Conclusions: We provide the first evidence that ET-1, via an endothelial–epithelial interaction, leads to decreased AFR by a mechanism involving activation of endothelial ET_B receptors and NO generation leading to alveolar epithelial Na,K-ATPase down-regulation in a cGMP-independent manner.

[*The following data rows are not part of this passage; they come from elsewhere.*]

-- pv_equiv track=rewrite | github.com/stackcraftio/Calculator | app.py | convert_percent
-- ===== SOURCE A (Python) =====
-- def convert_percent(expr: str) -> str:
--     """
--     Converts percent patterns like:
--       50%   -> (50/100)
--       12.5% -> (12.5/100)
--     Works anywhere inside expression.
--     """
--     out = []
--     i = 0
--     n = len(expr)
--
--     while i < n:
--         ch = expr[i]
--         if ch.isdigit() or ch == ".":
--             # read full number
--             j = i
--             dot_count = 0
--             while j < n and (expr[j].isdigit() or expr[j] == "."):
--                 if expr[j] == ".":
--                     dot_count += 1
--                     if dot_count > 1:
--                         break
--                 j += 1
--
--             number = expr[i:j]
--
--             # if immediately followed by % -> wrap
--             if j < n and expr[j] == "%":
--                 out.append(f"({number}/100)")
--                 i = j + 1
--             else:
--                 out.append(number)
--                 i = j
--         else:
--             out.append(ch)
--             i += 1
--
--     return "".join(out)
-- ===== SOURCE B (Python) =====
-- import re
--
-- _NUM = re.compile(r'(\d+\.?\d*|\.\d*)(%?)')
--
-- def convert_percent(expr: str) -> str:
--     """Wrap percent numbers as (x/100) using one regex substitution pass."""
--     def repl(m):
--         num, pct = m.group(1), m.group(2)
--         return f"({num}/100)" if pct else num
--     return _NUM.sub(repl, expr)
-- ===== Notes on version B (the rewrite author's own statement) =====
-- stated objective: idiomatic
-- what changed: Replaced A's hand-written index/dot-count scanner (nested while loops with slice bookkeeping) by a single re.sub pass with the pattern (\d+\.?\d*|\.\d*)(%?) and a replacement function that wraps the number iff the % group matched; the C regex engine does the scanning (measured ~5x faster at the largest size).
import Mathlib
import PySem

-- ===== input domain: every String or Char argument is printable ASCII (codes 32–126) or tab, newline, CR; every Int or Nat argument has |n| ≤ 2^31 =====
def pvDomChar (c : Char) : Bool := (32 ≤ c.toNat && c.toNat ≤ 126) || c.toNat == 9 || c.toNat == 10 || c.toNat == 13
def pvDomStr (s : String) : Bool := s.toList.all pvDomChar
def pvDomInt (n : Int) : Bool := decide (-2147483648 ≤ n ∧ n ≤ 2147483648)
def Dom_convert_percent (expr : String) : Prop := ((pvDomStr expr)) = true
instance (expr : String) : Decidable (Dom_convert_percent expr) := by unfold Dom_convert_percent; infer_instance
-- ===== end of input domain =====

-- B replaces A's hand-written index/dot-count scanner by one regex-substitution pass
-- (re.sub of (\d+\.?\d*|\.\d*)(%?)); objective: idiomatic. Python str.isdigit is
-- ported as Char.isDigit, exact on the ASCII domain.

-- ===== PORT A =====
-- inner `while j < n` loop of A: consumes digits/dots (stopping at a second dot),
-- returning (number, rest of the input after it) — the structural form of A's j-scan
def readNumA (s : List Char) (dc : Nat) : List Char × List Char :=
  match s with
  | [] => ([], [])
  | c :: r =>
    if c.isDigit || c == '.' then
      if c == '.' then
        if dc + 1 > 1 then ([], c :: r)
        else ((readNumA r (dc + 1)).1.cons c, (readNumA r (dc + 1)).2)
      else ((readNumA r dc).1.cons c, (readNumA r dc).2)
    else ([], c :: r)

theorem digit_of_scan {c : Char} (h : (c.isDigit || c == '.') = true)
    (h2 : ¬((c == '.') = true)) : c.isDigit = true := by
  rcases Bool.or_eq_true_iff.mp h with hx | hx
  · exact hx
  · exact absurd hx h2

theorem readNumA_len (s : List Char) (dc : Nat) : (readNumA s dc).2.length ≤ s.length := by
  induction s generalizing dc with
  | nil => simp [readNumA]
  | cons c r ih =>
    by_cases h1 : (c.isDigit || c == '.') = true
    · by_cases h2 : (c == '.') = true
      · by_cases h3 : dc + 1 > 1
        · simp [readNumA, h2, h3]
        · simpa [readNumA, h2, h3] using Nat.le_succ_of_le (ih (dc + 1))
      · simpa [readNumA, digit_of_scan h1 h2, h2] using Nat.le_succ_of_le (ih dc)
    · simp [readNumA, h1]

theorem readNumA_len_lt (c : Char) (r : List Char) (h : (c.isDigit || c == '.') = true) :
    (readNumA (c :: r) 0).2.length < (c :: r).length := by
  by_cases h2 : (c == '.') = true
  · simpa [readNumA, h2] using Nat.lt_succ_of_le (readNumA_len r 1)
  · simpa [readNumA, digit_of_scan h h2, h2] using Nat.lt_succ_of_le (readNumA_len r 0)

-- outer `while i < n` loop of A
def goA : List Char → List Char
  | [] => []
  | c :: r =>
    if h : (c.isDigit || c == '.') = true then
      if (readNumA (c :: r) 0).2.head? = some '%' then
        ('(' :: (readNumA (c :: r) 0).1 ++ ('/' :: '1' :: '0' :: '0' :: ')' :: [])) ++
          goA (readNumA (c :: r) 0).2.tail
      else (readNumA (c :: r) 0).1 ++ goA (readNumA (c :: r) 0).2
    else c :: goA r
termination_by s => s.length
decreasing_by
  · have h1 := readNumA_len_lt c r h
    have h2 : (readNumA (c :: r) 0).2.tail.length ≤ (readNumA (c :: r) 0).2.length := by
      simp [List.length_tail]
    simp only [List.length_cons] at h1 ⊢
    omega
  · exact readNumA_len_lt c r h
  · simp

def convert_percent (expr : String) : String := String.mk (goA expr.toList)

-- ===== PORT B =====
-- one attempt of the regex alternative (\d+\.?\d*|\.\d*): the matched number token
-- and the remaining input, or none if the pattern does not match at this position
def matchNum (s : List Char) : Option (List Char × List Char) :=
  if (s.takeWhile (·.isDigit)) ≠ [] then
    match s.drop (s.takeWhile (·.isDigit)).length with
    | '.' :: r2 =>
      some (s.takeWhile (·.isDigit) ++ '.' :: r2.takeWhile (·.isDigit),
            r2.drop (r2.takeWhile (·.isDigit)).length)
    | r1 => some (s.takeWhile (·.isDigit), r1)
  else
    match s with
    | '.' :: r2 =>
      some ('.' :: r2.takeWhile (·.isDigit), r2.drop (r2.takeWhile (·.isDigit)).length)
    | _ => none

theorem matchNum_len (c : Char) (r : List Char) (p : List Char × List Char)
    (h : matchNum (c :: r) = some p) : p.2.length < (c :: r).length := by
  unfold matchNum at h
  by_cases hne : (c :: r).takeWhile (·.isDigit) ≠ []
  · rw [if_pos hne] at h
    have h1 : 1 ≤ ((c :: r).takeWhile (·.isDigit)).length := List.length_pos_iff.mpr hne
    have h2 : ((c :: r).takeWhile (·.isDigit)).length ≤ (c :: r).length :=
      (List.takeWhile_sublist _).length_le
    split at h
    · rename_i r2 heq
      injection h with h
      subst h
      have h3 := congrArg List.length heq
      simp only [List.length_drop, List.length_cons] at h3
      have h4 : (r2.drop (r2.takeWhile (·.isDigit)).length).length ≤ r2.length := by
        simp
      simp only [List.length_cons]
      omega
    · injection h with h
      subst h
      simp only [List.length_drop, List.length_cons]
      omega
  · rw [if_neg hne] at h
    split at h
    · rename_i r2 heq
      injection h with h
      subst h
      have h4 : (r2.drop (r2.takeWhile (·.isDigit)).length).length ≤ r2.length := by simp
      have h3 := congrArg List.length heq
      simp only [List.length_cons] at h3 ⊢
      omega
    · cases h

-- the re.sub scan: at each position try the pattern; wrap the token if '%' follows,
-- else emit the token (or the single unmatched character) verbatim
def goB : List Char → List Char
  | [] => []
  | c :: r =>
    match hm : matchNum (c :: r) with
    | some p =>
      if p.2.head? = some '%' then
        ('(' :: p.1 ++ ('/' :: '1' :: '0' :: '0' :: ')' :: [])) ++ goB p.2.tail
      else p.1 ++ goB p.2
    | none => c :: goB r
termination_by s => s.length
decreasing_by
  · have h1 := matchNum_len c r p hm
    have h2 : p.2.tail.length ≤ p.2.length := by simp [List.length_tail]
    simp only [List.length_cons] at h1 ⊢
    omega
  · exact matchNum_len c r p hm
  · simp

def convert_percent_alt (expr : String) : String := String.mk (goB expr.toList)

-- ===== PRECONDITION & SPEC =====
def Spec_convert_percent (expr : String) (out : String) : Prop := out = convert_percent_alt expr
instance (expr : String) (out : String) : Decidable (Spec_convert_percent expr out) := by unfold Spec_convert_percent; infer_instance

-- ===== CLAIM (what is proved, stated in full; the proofs are below) =====
def Claim_equal_convert_percent : Prop := ∀ (expr : String), Dom_convert_percent expr → Spec_convert_percent expr (convert_percent expr)

-- ===== LEMMAS AND PROOFS =====

theorem isDigit_ne_dot {c : Char} (h : c.isDigit = true) : (c == '.') = false := by
  cases hdec : (c == '.') with
  | false => rfl
  | true =>
    have : c = '.' := eq_of_beq hdec
    subst this
    simp [Char.isDigit] at h

-- drop past the digit run = dropWhile
theorem drop_takeWhile_digits (l : List Char) :
    l.drop (l.takeWhile (·.isDigit)).length = l.dropWhile (·.isDigit) := by
  induction l with
  | nil => simp
  | cons c r ih =>
    by_cases h : c.isDigit = true
    · simp [List.takeWhile_cons, List.dropWhile_cons, h, ih]
    · simp [List.takeWhile_cons, List.dropWhile_cons, h]

theorem drop_takeWhile_head (l : List Char) (d : Char) (r2 : List Char)
    (h : l.drop (l.takeWhile (·.isDigit)).length = d :: r2) : d.isDigit = false := by
  rw [drop_takeWhile_digits] at h
  have := List.head?_dropWhile_not (p := (·.isDigit)) (l := l)
  rw [h] at this; simpa using this

-- with one dot already seen, A's scanner takes exactly the digit run
theorem readNumA_one (s : List Char) :
    readNumA s 1 = (s.takeWhile (·.isDigit), s.drop (s.takeWhile (·.isDigit)).length) := by
  induction s with
  | nil => simp [readNumA]
  | cons c r ih =>
    by_cases hd : c.isDigit = true
    · simp [readNumA, hd, isDigit_ne_dot hd, ih, List.takeWhile_cons]
    · by_cases hdot : (c == '.') = true
      · have : c = '.' := eq_of_beq hdot
        subst this
        simp [readNumA, List.takeWhile_cons]
      · simp [readNumA, hd, hdot, List.takeWhile_cons]

-- A's scanner from scratch: first the digit run, then continue after it
theorem readNumA_zero_digits (s : List Char) :
    readNumA s 0 =
      ((s.takeWhile (·.isDigit)) ++ (readNumA (s.drop (s.takeWhile (·.isDigit)).length) 0).1,
       (readNumA (s.drop (s.takeWhile (·.isDigit)).length) 0).2) := by
  induction s with
  | nil => simp [readNumA]
  | cons c r ih =>
    by_cases hd : c.isDigit = true
    · have hstep : readNumA (c :: r) 0 = ((readNumA r 0).1.cons c, (readNumA r 0).2) := by
        simp [readNumA, hd, isDigit_ne_dot hd]
      rw [hstep, ih]
      simp [List.takeWhile_cons, hd]
    · have htw : (c :: r).takeWhile (·.isDigit) = [] := by
        simp [List.takeWhile_cons, hd]
      simp [htw]

-- the key bridge: wherever A reads a number (head is digit or dot),
-- the regex alternative matches exactly that number token
theorem matchNum_eq_readNumA (c : Char) (r : List Char) (h : (c.isDigit || c == '.') = true) :
    matchNum (c :: r) = some (readNumA (c :: r) 0) := by
  by_cases hd : c.isDigit = true
  · rw [readNumA_zero_digits (c :: r)]
    have hne : (c :: r).takeWhile (·.isDigit) ≠ [] := by
      simp [List.takeWhile_cons, hd]
    unfold matchNum
    rw [if_pos hne]
    cases hrest : (c :: r).drop (((c :: r).takeWhile (·.isDigit)).length) with
    | nil => simp [readNumA]
    | cons d r2 =>
      by_cases hdot2 : (d == '.') = true
      · have : d = '.' := eq_of_beq hdot2
        subst this
        have hstep : readNumA ('.' :: r2) 0 = ((readNumA r2 1).1.cons '.', (readNumA r2 1).2) := by
          simp [readNumA]
        rw [hstep, readNumA_one]
        simp
      · have hd2 : d.isDigit = false := drop_takeWhile_head _ _ _ hrest
        have hstep : readNumA (d :: r2) 0 = ([], d :: r2) := by
          simp [readNumA, hd2, hdot2]
        rw [hstep]
        split
        · rename_i r2' heq
          rw [List.cons.injEq] at heq
          rw [heq.1] at hdot2
          simp at hdot2
        · simp
  · have hdot : (c == '.') = true := by
      rcases Bool.or_eq_true_iff.mp h with h1 | h2
      · exact absurd h1 hd
      · exact h2
    have : c = '.' := eq_of_beq hdot
    subst this
    have hstep : readNumA ('.' :: r) 0 = ((readNumA r 1).1.cons '.', (readNumA r 1).2) := by
      simp [readNumA]
    rw [hstep, readNumA_one]
    unfold matchNum
    rw [if_neg (by simp [List.takeWhile_cons])]
    simp

theorem matchNum_none (c : Char) (r : List Char) (h : (c.isDigit || c == '.') = false) :
    matchNum (c :: r) = none := by
  have hd : c.isDigit = false := by
    cases hx : c.isDigit
    · rfl
    · rw [hx] at h; simp at h
  have hdot : (c == '.') = false := by
    cases hx : (c == '.')
    · rfl
    · rw [hx] at h; simp at h
  unfold matchNum
  rw [if_neg (by simp [List.takeWhile_cons, hd])]
  split
  · rename_i r2 heq
    rw [List.cons.injEq] at heq
    rw [heq.1] at hdot
    simp at hdot
  · rfl

theorem goA_eq_goB (s : List Char) : goA s = goB s := by
  induction s using goA.induct with
  | case1 => rw [goA, goB]
  | case2 c r h hp ih =>
    rw [goA, goB, matchNum_eq_readNumA c r h]
    simp only [dif_pos h, if_pos hp, ih]
  | case3 c r h hp ih =>
    rw [goA, goB, matchNum_eq_readNumA c r h]
    simp only [dif_pos h, if_neg hp, ih]
  | case4 c r h ih =>
    rw [goA, goB, matchNum_none c r (by simpa using h), dif_neg h, ih]

-- ===== VERDICT (by name: the statement is the Claim_ definition above) =====
theorem convert_percent_spec : Claim_equal_convert_percent := by
  intro expr _
  unfold Spec_convert_percent convert_percent convert_percent_alt
  rw [goA_eq_goB]
-- pv_equiv track=rewrite | github.com/AdamZhouSE/pythonHomework | Code/CodeRecords/2243/60621/247425.py | solution
-- ===== SOURCE A (Python) =====
-- def solution(p,q):
--     i = 0
--     count = 0
--     while True:
--         i+=1
--         count+=q
--         if(count%p==0):
--             if((count//p)%2==1):
--                 if(i%2==0):
--                     return 2
--                 else:
--                     return 1
--             else:
--                 if(i%2==1):
--                     return 0
-- ===== SOURCE B (Python) =====
-- def solution(p, q):
--     # gcd via Euclid on absolute values; p != 0 so g > 0
--     a, b = abs(p), abs(q)
--     while b:
--         a, b = b, a % b
--     pp = abs(p) // a
--     qq = abs(q) // a
--     if qq % 2 == 1:
--         return 2 if pp % 2 == 0 else 1
--     return 0
-- ===== Notes on version B (the rewrite author's own statement) =====
-- stated objective: faster
-- what changed: A scans multiples i*q one by one until p divides i*q; B computes the gcd by Euclid's algorithm, reduces p and q to coprime parts p'=|p|/g and q'=|q|/g, and answers by an O(1) parity case analysis on p' and q'.
import Mathlib
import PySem

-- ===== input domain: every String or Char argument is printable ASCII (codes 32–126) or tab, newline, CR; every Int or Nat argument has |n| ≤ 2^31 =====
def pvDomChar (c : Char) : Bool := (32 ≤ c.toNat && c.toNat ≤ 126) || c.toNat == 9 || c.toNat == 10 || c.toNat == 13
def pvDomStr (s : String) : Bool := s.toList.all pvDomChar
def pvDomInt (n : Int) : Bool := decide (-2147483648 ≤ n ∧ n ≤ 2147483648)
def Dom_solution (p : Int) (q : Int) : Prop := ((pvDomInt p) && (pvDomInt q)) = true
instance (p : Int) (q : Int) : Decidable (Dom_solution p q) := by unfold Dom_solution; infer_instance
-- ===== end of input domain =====

-- B replaces A's linear scan of multiples of q by Euclid's gcd plus an O(1) parity
-- case analysis on the coprime parts |p|/g and |q|/g (objective: faster).

-- ===== PORT A =====
-- A's 'while True' loop, step for step; fuel |p| bounds the steps the loop runs
-- (under Pre_ it returns at the first i with p | i*q, and that i is ≤ |p|);
-- the fuel-0 default 0 is never reached under Pre_.
def solutionLoop (p : Int) (q : Int) : Nat → Int → Int → Int
  | 0, _, _ => 0
  | fuel + 1, i, count =>
    let i' := i + 1
    let count' := count + q
    if PySem.Int.mod count' p = 0 then
      if PySem.Int.mod (PySem.Int.floordiv count' p) 2 = 1 then
        if PySem.Int.mod i' 2 = 0 then 2 else 1
      else
        if PySem.Int.mod i' 2 = 1 then 0
        else solutionLoop p q fuel i' count'
    else solutionLoop p q fuel i' count'

def solution (p : Int) (q : Int) : Int := solutionLoop p q p.natAbs 0 0

-- ===== PORT B =====
-- termination of Euclid's loop: the Python remainder's magnitude drops below |b|
theorem pyMod_natAbs_lt (a b : Int) (hb : b ≠ 0) : (PySem.Int.mod a b).natAbs < b.natAbs := by
  rcases lt_or_gt_of_ne hb with h | h
  · have h1 := PySem.Int.mod_neg_bounds a h
    omega
  · have h1 := PySem.Int.mod_nonneg a h
    have h2 := PySem.Int.mod_lt a h
    omega

-- Source B's 'while b: a, b = b, a % b'
def euclid (a : Int) (b : Int) : Int :=
  if _hb : b = 0 then a
  else euclid b (PySem.Int.mod a b)
termination_by b.natAbs
decreasing_by exact pyMod_natAbs_lt a b _hb

def solution_alt (p : Int) (q : Int) : Int :=
  let g := euclid |p| |q|
  let pp := PySem.Int.floordiv |p| g
  let qq := PySem.Int.floordiv |q| g
  if PySem.Int.mod qq 2 = 1 then
    if PySem.Int.mod pp 2 = 0 then 2 else 1
  else 0

-- ===== PRECONDITION & SPEC =====
-- Pre_ excludes exactly p = 0, where Python A raises ZeroDivisionError on 'count % p'.
def Pre_solution (p : Int) (q : Int) : Prop := p ≠ 0
instance (p : Int) (q : Int) : Decidable (Pre_solution p q) := by unfold Pre_solution; infer_instance
def pvWitness_solution : Int × Int := (4, 6)

def Spec_solution (p : Int) (q : Int) (out : Int) : Prop := out = solution_alt p q
instance (p : Int) (q : Int) (out : Int) : Decidable (Spec_solution p q out) := by unfold Spec_solution; infer_instance

-- ===== CLAIM (what is proved, stated in full; the proofs are below) =====
def Claim_equal_solution : Prop := ∀ (p : Int) (q : Int), Dom_solution p q → Pre_solution p q → Spec_solution p q (solution p q)

-- ===== LEMMAS AND PROOFS =====

-- the common closed-form answer, over the coprime parts p' = |p|/g, q' = |q|/g
def answerF (p' : Nat) (q' : Nat) : Int :=
  if q' % 2 = 1 then (if p' % 2 = 0 then 2 else 1) else 0

theorem mod_natCast_two (m : Nat) : PySem.Int.mod (m : Int) 2 = ((m % 2 : Nat) : Int) := by
  exact_mod_cast PySem.Int.mod_natCast m 2

theorem euclid_natCast (m n : Nat) : euclid (m : Int) (n : Int) = (Nat.gcd m n : Int) := by
  induction n using Nat.strong_induction_on generalizing m with
  | _ n ih =>
    rw [euclid]
    by_cases h : (n : Int) = 0
    · have hn : n = 0 := by exact_mod_cast h
      subst hn; simp
    · have hn : n ≠ 0 := by exact_mod_cast h
      rw [dif_neg h, PySem.Int.mod_natCast, ih (m % n) (Nat.mod_lt m (Nat.pos_of_ne_zero hn))]
      rw [Nat.gcd_comm n (m % n), ← Nat.gcd_rec n m, Nat.gcd_comm]

theorem dvd_iff_coprime_part (p q : Int) (hp : p ≠ 0) (k : Nat) :
    p ∣ ((k : Int) * q) ↔ (p.natAbs / Int.gcd p q) ∣ k := by
  have hg : 0 < Int.gcd p q := Int.gcd_pos_of_ne_zero_left q hp
  have hgP : Int.gcd p q ∣ p.natAbs := Int.gcd_dvd_natAbs_left p q
  have hgQ : Int.gcd p q ∣ q.natAbs := Int.gcd_dvd_natAbs_right p q
  have cop : Nat.Coprime (p.natAbs / Int.gcd p q) (q.natAbs / Int.gcd p q) :=
    Nat.coprime_div_gcd_div_gcd hg
  set g := Int.gcd p q with hgdef
  set P := p.natAbs
  set Q := q.natAbs
  have hP : (P / g) * g = P := Nat.div_mul_cancel hgP
  have hQ : (Q / g) * g = Q := Nat.div_mul_cancel hgQ
  have h1 : p ∣ ((k : Int) * q) ↔ P ∣ (k * Q) := by
    rw [← Int.natAbs_dvd_natAbs, Int.natAbs_mul, Int.natAbs_natCast]
  rw [h1]
  constructor
  · intro h
    have h2 : (P / g) * g ∣ (k * (Q / g)) * g := by
      rw [hP]
      calc P ∣ k * Q := h
        _ = (k * (Q / g)) * g := by rw [mul_assoc, hQ]
    have h3 : (P / g) ∣ k * (Q / g) := (Nat.mul_dvd_mul_iff_right hg).mp h2
    exact cop.dvd_of_dvd_mul_right h3
  · intro h
    have h2 : (P / g) * g ∣ (k * (Q / g)) * g :=
      Nat.mul_dvd_mul_right (Dvd.dvd.mul_right h (Q / g)) g
    rw [hP, mul_assoc, hQ] at h2
    exact h2

theorem quot_natAbs (p q : Int) (hp : p ≠ 0)
    (d : Int) (heq : d * p = ((p.natAbs / Int.gcd p q : Nat) : Int) * q) :
    d.natAbs = q.natAbs / Int.gcd p q := by
  have hg : 0 < Int.gcd p q := Int.gcd_pos_of_ne_zero_left q hp
  have hgP : Int.gcd p q ∣ p.natAbs := Int.gcd_dvd_natAbs_left p q
  have hgQ : Int.gcd p q ∣ q.natAbs := Int.gcd_dvd_natAbs_right p q
  set g := Int.gcd p q
  set P := p.natAbs with hPdef
  set Q := q.natAbs
  have hP : (P / g) * g = P := Nat.div_mul_cancel hgP
  have hQ : (Q / g) * g = Q := Nat.div_mul_cancel hgQ
  have hp' : 0 < P / g := Nat.div_pos (Nat.le_of_dvd (Int.natAbs_pos.mpr hp) hgP) hg
  have hnat : d.natAbs * P = (P / g) * Q := by
    have := congrArg Int.natAbs heq
    simpa [Int.natAbs_mul] using this
  have h2 : d.natAbs * ((P / g) * g) = (P / g) * ((Q / g) * g) := by rw [hP, hQ]; exact hnat
  have h3 : (d.natAbs * (P / g)) * g = ((P / g) * (Q / g)) * g := by ring_nf; ring_nf at h2; exact h2
  have h4 : d.natAbs * (P / g) = (P / g) * (Q / g) := Nat.eq_of_mul_eq_mul_right hg h3
  have h5 : (P / g) * d.natAbs = (P / g) * (Q / g) := by rw [mul_comm] at h4; exact h4
  exact Nat.eq_of_mul_eq_mul_left hp' h5

theorem pymod_two_eq_one (d : Int) : PySem.Int.mod d 2 = 1 ↔ d.natAbs % 2 = 1 := by
  have h1 := PySem.Int.mod_nonneg d (show (0:Int) < 2 by norm_num)
  have h2 := PySem.Int.mod_lt d (show (0:Int) < 2 by norm_num)
  have h0 := PySem.Int.mod_eq_zero_iff_dvd d 2
  have hdvd : (2:Int) ∣ d ↔ 2 ∣ d.natAbs := by
    rw [← Int.natAbs_dvd_natAbs]; norm_num
  omega

theorem coprime_parts (p q : Int) (hp : p ≠ 0) :
    Nat.Coprime (p.natAbs / Int.gcd p q) (q.natAbs / Int.gcd p q) :=
  Nat.coprime_div_gcd_div_gcd (Int.gcd_pos_of_ne_zero_left q hp)

theorem loop_eval (p q : Int) (hp : p ≠ 0) :
    ∀ (fuel i : Nat), i < p.natAbs / Int.gcd p q → p.natAbs / Int.gcd p q ≤ i + fuel →
      solutionLoop p q fuel (i : Int) ((i : Int) * q) =
        answerF (p.natAbs / Int.gcd p q) (q.natAbs / Int.gcd p q) := by
  intro fuel
  induction fuel with
  | zero => intro i h1 h2; omega
  | succ n ih =>
    intro i h1 h2
    rw [solutionLoop]
    have hi' : (i : Int) + 1 = ((i+1 : Nat) : Int) := by push_cast; ring
    have hc' : (i : Int) * q + q = ((i+1 : Nat) : Int) * q := by push_cast; ring
    simp only [hi', hc']
    by_cases hend : i + 1 = p.natAbs / Int.gcd p q
    · have hdvd : p ∣ ((i+1 : Nat) : Int) * q :=
        (dvd_iff_coprime_part p q hp (i+1)).mpr (by rw [hend])
      have hmod0 : PySem.Int.mod (((i+1:Nat):Int) * q) p = 0 :=
        (PySem.Int.mod_eq_zero_iff_dvd _ _).mpr hdvd
      rw [if_pos hmod0]
      set d := PySem.Int.floordiv (((i+1:Nat):Int) * q) p with hd
      have heq : d * p = ((i+1:Nat):Int) * q := by
        have h := PySem.Int.floordiv_mul_add_mod (((i+1:Nat):Int) * q) p
        rw [← hd, hmod0] at h; omega
      have hdq : d.natAbs = q.natAbs / Int.gcd p q := by
        apply quot_natAbs p q hp d
        rw [heq, hend]
      have hpar : PySem.Int.mod d 2 = 1 ↔ (q.natAbs / Int.gcd p q) % 2 = 1 := by
        rw [pymod_two_eq_one, hdq]
      have himod : PySem.Int.mod (((i+1:Nat):Int)) 2 = (((i+1) % 2 : Nat) : Int) :=
        PySem.Int.mod_natCast (i+1) 2
      unfold answerF
      by_cases hqq : (q.natAbs / Int.gcd p q) % 2 = 1
      · rw [if_pos (hpar.mpr hqq), if_pos hqq, himod, hend]
        by_cases hpp : (p.natAbs / Int.gcd p q) % 2 = 0
        · rw [if_pos hpp, if_pos (by exact_mod_cast congrArg (Nat.cast : Nat → Int) hpp)]
        · rw [if_neg hpp, if_neg (by
            intro hcon
            apply hpp
            exact_mod_cast hcon)]
      · -- q' even, so p' odd by coprimality
        have cop := coprime_parts p q hp
        have hpodd : (p.natAbs / Int.gcd p q) % 2 = 1 := by
          have h2q : 2 ∣ q.natAbs / Int.gcd p q := by omega
          by_contra hno
          have h2p : 2 ∣ p.natAbs / Int.gcd p q := by omega
          have hd2 := Nat.dvd_gcd h2p h2q
          rw [Nat.Coprime] at cop
          rw [cop] at hd2
          omega
        rw [if_neg (fun hcon => hqq (hpar.mp hcon)), if_neg hqq, himod, hend]
        rw [if_pos (by exact_mod_cast congrArg (Nat.cast : Nat → Int) hpodd)]
    · -- i+1 < p' : no divisibility yet, the loop recurses
      have hnd : ¬ p ∣ ((i+1 : Nat) : Int) * q := by
        rw [dvd_iff_coprime_part p q hp (i+1)]
        intro hdvd
        have := Nat.le_of_dvd (by omega) hdvd
        omega
      have hmodne : PySem.Int.mod (((i+1:Nat):Int) * q) p ≠ 0 := fun hc =>
        hnd ((PySem.Int.mod_eq_zero_iff_dvd _ _).mp hc)
      rw [if_neg hmodne]
      exact ih (i+1) (by omega) (by omega)

theorem alt_eval (p q : Int) :
    solution_alt p q = answerF (p.natAbs / Int.gcd p q) (q.natAbs / Int.gcd p q) := by
  unfold solution_alt answerF
  rw [Int.abs_eq_natAbs p, Int.abs_eq_natAbs q, euclid_natCast]
  simp only [PySem.Int.floordiv_natCast, mod_natCast_two]
  have hgcd : Nat.gcd p.natAbs q.natAbs = Int.gcd p q := rfl
  rw [hgcd]
  split_ifs <;> first | rfl | (exfalso; omega)

-- ===== VERDICT (by name: the statement is the Claim_ definition above) =====
theorem solution_spec : Claim_equal_solution := by
  intro p q _ hp
  unfold Spec_solution
  have hg : 0 < Int.gcd p q := Int.gcd_pos_of_ne_zero_left q hp
  have hP : 0 < p.natAbs := Int.natAbs_pos.mpr hp
  have hp' : 0 < p.natAbs / Int.gcd p q :=
    Nat.div_pos (Nat.le_of_dvd hP (Int.gcd_dvd_natAbs_left p q)) hg
  have hle : p.natAbs / Int.gcd p q ≤ p.natAbs := Nat.div_le_self _ _
  have h0 : solution p q = solutionLoop p q p.natAbs ((0:Nat):Int) (((0:Nat):Int) * q) := by
    unfold solution; norm_num
  rw [h0, loop_eval p q hp p.natAbs 0 hp' (by omega), alt_eval p q]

Key Words: endothelium • lung injury • sodium-potassium-exchanging ATPase • acute respiratory distress syndrome

AT A GLANCE COMMENTARY Scientific Knowledge on the Subject Although it is well known that alveolar epithelial injury decreases alveolar fluid reabsorption (AFR), there has been a paucity of data regarding the role of the endothelium in affecting the alveolar epithelial function and thus the regulation of AFR. What This Study Adds to the Field In this study, we show that there is cross-talk between the pulmonary endothelium and alveolar epithelium, specifically that endothelin-1 (ET-1) activates the endothelial ETB receptor that generates nitric oxide and thus causes alveolar epithelial dysfunction.